Defecation was even less glamorous. The astronaut started with a collection bag fitted with an adhesive collar. After stripping naked (usually in private at the other end of the command module), he pressed the collar around his hind end until it stuck, then expelled to the best of his ability. In space, clumps didn’t drop from the body. To help that along, NASA had built a narrow pouch into the bag for the astronaut’s finger, which he could use as a scooper to pull things free. Finally, a packet of blue germicide was deposited in the bag, then ruptured and kneaded together with the waste in order to neutralize odors and to kill bacteria that could, over time, generate gases that could cause the package to explode. This bathroom breaks could take as long as an hour. Cleaning was done with a small moist towelette like those handed out at barbecue restaurants.
Much as the crew might have liked to fir
e the sealed bag into space, they could not. Ejecting such a bulky item would require the cabin to be depressurized, possible but risky to the men and the flight. Also, NASA planned to examine the feces (as well as blood and urine) on the crew’s return to Earth, eager to study the effects of deep space flight on the human body.
Even as an engineer, Anders knew this fecal collection system would be difficult. Months before Apollo 8, he took home a kit to practice (one didn’t experiment on such a device in the simulators at work). He explained to Valerie that it had to be tested, at least on Earth, while lying down. To that end, he intended to try it in bed.

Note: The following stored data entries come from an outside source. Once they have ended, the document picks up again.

-- pv_equiv track=rewrite | github.com/AlexLee2014/ISC_32A_labproj1 | lab projects/proj_1/__init__.py | lexicographical_sort
-- ===== SOURCE A (Python) =====
-- def lexicographical_sort(directory : str, inputfiles : []) -> []:
--     outputfiles = []
--     directfiles = []
--     subfiles = []
--     for file in inputfiles:
--         if "\\" in file[directory.__len__()+1:]:
--             subfiles.append(file)
--         else:
--             directfiles.append(file)
--     outputfiles.extend(sorted(directfiles, key=lambda str:str.lower()))
--     outputfiles.extend(sorted(subfiles, key=lambda str:str.lower()))
--     return outputfiles
-- ===== SOURCE B (Python) =====
-- def lexicographical_sort(directory: str, inputfiles: list) -> list:
--     cut = len(directory) + 1
--     return sorted(inputfiles, key=lambda f: ("\\" in f[cut:], f.lower()))
-- ===== Notes on version B (the rewrite author's own statement) =====
-- stated objective: simpler
-- what changed: Replaces the partition-into-two-lists-then-sort-each-then-concatenate structure with a single stable sorted() call on a composite key (is-subfile bool, lowercased name), relying on False<True and sort stability.
import Mathlib
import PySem

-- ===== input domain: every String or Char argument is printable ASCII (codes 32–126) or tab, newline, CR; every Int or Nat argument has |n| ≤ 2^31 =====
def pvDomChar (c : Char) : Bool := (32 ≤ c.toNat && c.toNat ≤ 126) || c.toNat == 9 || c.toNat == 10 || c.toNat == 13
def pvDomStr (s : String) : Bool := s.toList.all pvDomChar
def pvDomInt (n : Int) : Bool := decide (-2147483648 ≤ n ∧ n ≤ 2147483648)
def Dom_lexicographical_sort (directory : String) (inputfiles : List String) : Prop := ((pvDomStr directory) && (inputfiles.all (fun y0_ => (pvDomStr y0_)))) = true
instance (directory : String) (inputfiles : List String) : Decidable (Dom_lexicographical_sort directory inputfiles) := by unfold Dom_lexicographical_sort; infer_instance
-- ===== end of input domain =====

-- B replaces A's partition-then-sort-twice by one stable sort on the composite key
-- (is-subfile, lowercased name); objective: simpler.

-- ===== PORT A =====
-- "\\" in file[len(directory)+1:]
def lsIsSub (directory : String) (file : String) : Bool :=
  PySem.Str.isIn "\\" (PySem.Str.slice file (some ((PySem.Str.len directory) + 1)) none)

def lexicographical_sort (directory : String) (inputfiles : List String) : List String :=
  let st := inputfiles.foldl
    (fun (p : List String × List String) file =>
      if lsIsSub directory file then (p.1, p.2 ++ [file]) else (p.1 ++ [file], p.2))
    ([], [])
  let outputfiles : List String := []
  let outputfiles := outputfiles ++ PySem.List.sorted st.1 (fun s => PySem.Str.lower s) false
  let outputfiles := outputfiles ++ PySem.List.sorted st.2 (fun s => PySem.Str.lower s) false
  outputfiles

-- ===== PORT B =====
def lexicographical_sort_alt (directory : String) (inputfiles : List String) : List String :=
  let cut : Int := (PySem.Str.len directory) + 1
  PySem.List.sorted2 inputfiles
    (fun f => PySem.Str.isIn "\\" (PySem.Str.slice f (some cut) none))
    (fun f => PySem.Str.lower f) false

-- ===== PRECONDITION & SPEC =====
def Spec_lexicographical_sort (directory : String) (inputfiles : List String) (out : List String) : Prop := out = lexicographical_sort_alt directory inputfiles
instance (directory : String) (inputfiles : List String) (out : List String) : Decidable (Spec_lexicographical_sort directory inputfiles out) := by unfold Spec_lexicographical_sort; infer_instance

-- ===== CLAIM (what is proved, stated in full; the proofs are below) =====
def Claim_equal_lexicographical_sort : Prop := ∀ (directory : String) (inputfiles : List String), Dom_lexicographical_sort directory inputfiles → Spec_lexicographical_sort directory inputfiles (lexicographical_sort directory inputfiles)

-- ===== LEMMAS AND PROOFS =====

-- inserting with the composite-key comparison into a (false-block ++ true-block) list
theorem insertBy_two {α κ : Type} [LT κ] [DecidableLT κ] (p : α → Bool) (k : α → κ)
    (x : α) (l r : List α) (hl : ∀ y ∈ l, p y = false) (hr : ∀ y ∈ r, p y = true) :
    PySem.List.insertBy
      (fun a b => decide (p a < p b) || (!decide (p b < p a) && decide (k a < k b))) x (l ++ r)
    = if p x
      then l ++ PySem.List.insertBy (fun a b => decide (k a < k b)) x r
      else PySem.List.insertBy (fun a b => decide (k a < k b)) x l ++ r := by
  induction l with
  | nil =>
    simp only [List.nil_append]
    by_cases hx : p x = true
    · simp only [hx]
      induction r with
      | nil => simp [PySem.List.insertBy]
      | cons z zs ih =>
        have hz := hr z (by simp)
        have hzs : ∀ y ∈ zs, p y = true := fun y hy => hr y (by simp [hy])
        have hc : (decide (p x < p z) || (!decide (p z < p x) && decide (k x < k z)))
            = decide (k x < k z) := by simp [hx, hz]
        simp only [PySem.List.insertBy, hc]
        by_cases hk : k x < k z
        · simp [hk]
        · simp only [hk, decide_false, Bool.false_eq_true, if_false]
          rw [ih hzs]
          simp
    · have hx' : p x = false := by simpa using hx
      simp only [hx', Bool.false_eq_true, if_false]
      cases r with
      | nil => simp [PySem.List.insertBy]
      | cons z zs =>
        have hz := hr z (by simp)
        have hc : (decide (p x < p z) || (!decide (p z < p x) && decide (k x < k z)))
            = true := by simp [hx', hz]
        simp [PySem.List.insertBy, hc]
  | cons z zs ih =>
    have hz := hl z (by simp)
    have hzs : ∀ y ∈ zs, p y = false := fun y hy => hl y (by simp [hy])
    by_cases hx : p x = true
    · have hc : (decide (p x < p z) || (!decide (p z < p x) && decide (k x < k z)))
          = false := by simp [hx, hz]
      simp only [List.cons_append, PySem.List.insertBy, hc, Bool.false_eq_true, if_false]
      rw [ih hzs]
      simp [hx]
    · have hx' : p x = false := by simpa using hx
      simp only [List.cons_append, PySem.List.insertBy, hx', Bool.false_eq_true, if_false]
      by_cases hk : k x < k z
      · simp [hk, hz]
      · simp only [hk, decide_false, Bool.false_eq_true, if_false]
        rw [ih hzs]
        simp only [hx', Bool.false_eq_true, if_false, List.cons_append]
        simp [hz]

-- the whole insertion-sort fold splits into two folds over the two filters
theorem foldl_insertBy_two {α κ : Type} [LT κ] [DecidableLT κ] (p : α → Bool) (k : α → κ) :
    ∀ (xs l r : List α), (∀ y ∈ l, p y = false) → (∀ y ∈ r, p y = true) →
    xs.foldl (fun acc x => PySem.List.insertBy
        (fun a b => decide (p a < p b) || (!decide (p b < p a) && decide (k a < k b))) x acc) (l ++ r)
    = (xs.filter (fun x => !p x)).foldl
        (fun acc x => PySem.List.insertBy (fun a b => decide (k a < k b)) x acc) l
      ++ (xs.filter p).foldl
        (fun acc x => PySem.List.insertBy (fun a b => decide (k a < k b)) x acc) r := by
  intro xs
  induction xs with
  | nil => intro l r _ _; simp
  | cons x xs ih =>
    intro l r hl hr
    by_cases hx : p x = true
    · simp only [List.foldl_cons, List.filter_cons, hx, Bool.not_true]
      rw [insertBy_two p k x l r hl hr, if_pos hx]
      rw [ih l _ hl (fun y hy => by
        rcases (PySem.List.mem_insertBy _ x y r).1 hy with h | h
        · subst h; exact hx
        · exact hr y h)]
      simp
    · have hx' : p x = false := by simpa using hx
      simp only [List.foldl_cons, List.filter_cons, hx', Bool.not_false]
      rw [insertBy_two p k x l r hl hr, if_neg (by simp [hx'])]
      rw [ih _ r (fun y hy => by
        rcases (PySem.List.mem_insertBy _ x y l).1 hy with h | h
        · subst h; exact hx'
        · exact hl y h) hr]
      simp

theorem sorted2_eq_append {α κ : Type} [LT κ] [DecidableLT κ] (p : α → Bool) (k : α → κ)
    (xs : List α) :
    PySem.List.sorted2 xs p k false
    = PySem.List.sorted (xs.filter (fun x => !p x)) k false
      ++ PySem.List.sorted (xs.filter p) k false := by
  rw [PySem.List.sorted_eq_foldl_insertBy, PySem.List.sorted_eq_foldl_insertBy]
  have := foldl_insertBy_two p k xs [] [] (by simp) (by simp)
  simpa [PySem.List.sorted2] using this

-- A's accumulating partition is the pair of filters
theorem partition_foldl (q : String → Bool) :
    ∀ (xs l r : List String),
    xs.foldl (fun (p : List String × List String) file =>
        if q file then (p.1, p.2 ++ [file]) else (p.1 ++ [file], p.2)) (l, r)
    = (l ++ xs.filter (fun f => !q f), r ++ xs.filter q) := by
  intro xs
  induction xs with
  | nil => intro l r; simp
  | cons x xs ih =>
    intro l r
    by_cases hx : q x = true
    · simp [List.foldl_cons, hx, ih]
    · have hx' : q x = false := by simpa using hx
      simp [List.foldl_cons, hx', ih]

-- ===== VERDICT (by name: the statement is the Claim_ definition above) =====
theorem lexicographical_sort_spec : Claim_equal_lexicographical_sort := by
  intro directory inputfiles _
  unfold Spec_lexicographical_sort lexicographical_sort lexicographical_sort_alt
  rw [partition_foldl (lsIsSub directory) inputfiles [] []]
  rw [sorted2_eq_append (fun f => PySem.Str.isIn "\\"
        (PySem.Str.slice f (some ((PySem.Str.len directory) + 1)) none))
      (fun f => PySem.Str.lower f) inputfiles]
  simp only [List.nil_append]
  rfl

“Not in our bed!” Valerie said.
So Anders lay on the carpet and gave it his best.
The device did not work well for him.
A few days later, he asked the flight surgeon to recommend a low-residue diet he could eat in the days leading up to and during the flight. The less often he had to use the device on the mission, he figured, the better. So far, his plan was working. While Borman and Lovell struggled with the contraption, Anders sat in his seat, doing his work and looking out his window, uncalled by that part of nature, watching the universe go by.
* * *
—
More than nine hours had elapsed in the flight before the astronauts got their first glimpse of the Moon. It happened during one of Lovell’s looks through the spacecraft’s telescope and sextant, when he spotted a barely visible crescent surrounded by a light blue haze, “just about as light blue as we have it back on Earth,” Lovell radioed to Houston. Lovell knew that the appearance of color came from the way the Sun scattered light through his navigation instruments. Tiny as the Moon appeared through his telescope, it was more than his colleagues were getting, or were likely to get, given how the spacecraft (which had just five small windows) needed to be oriented during flight. The Moon was still sixty hours away, and any good views available to the crew might have to wait until they arrived.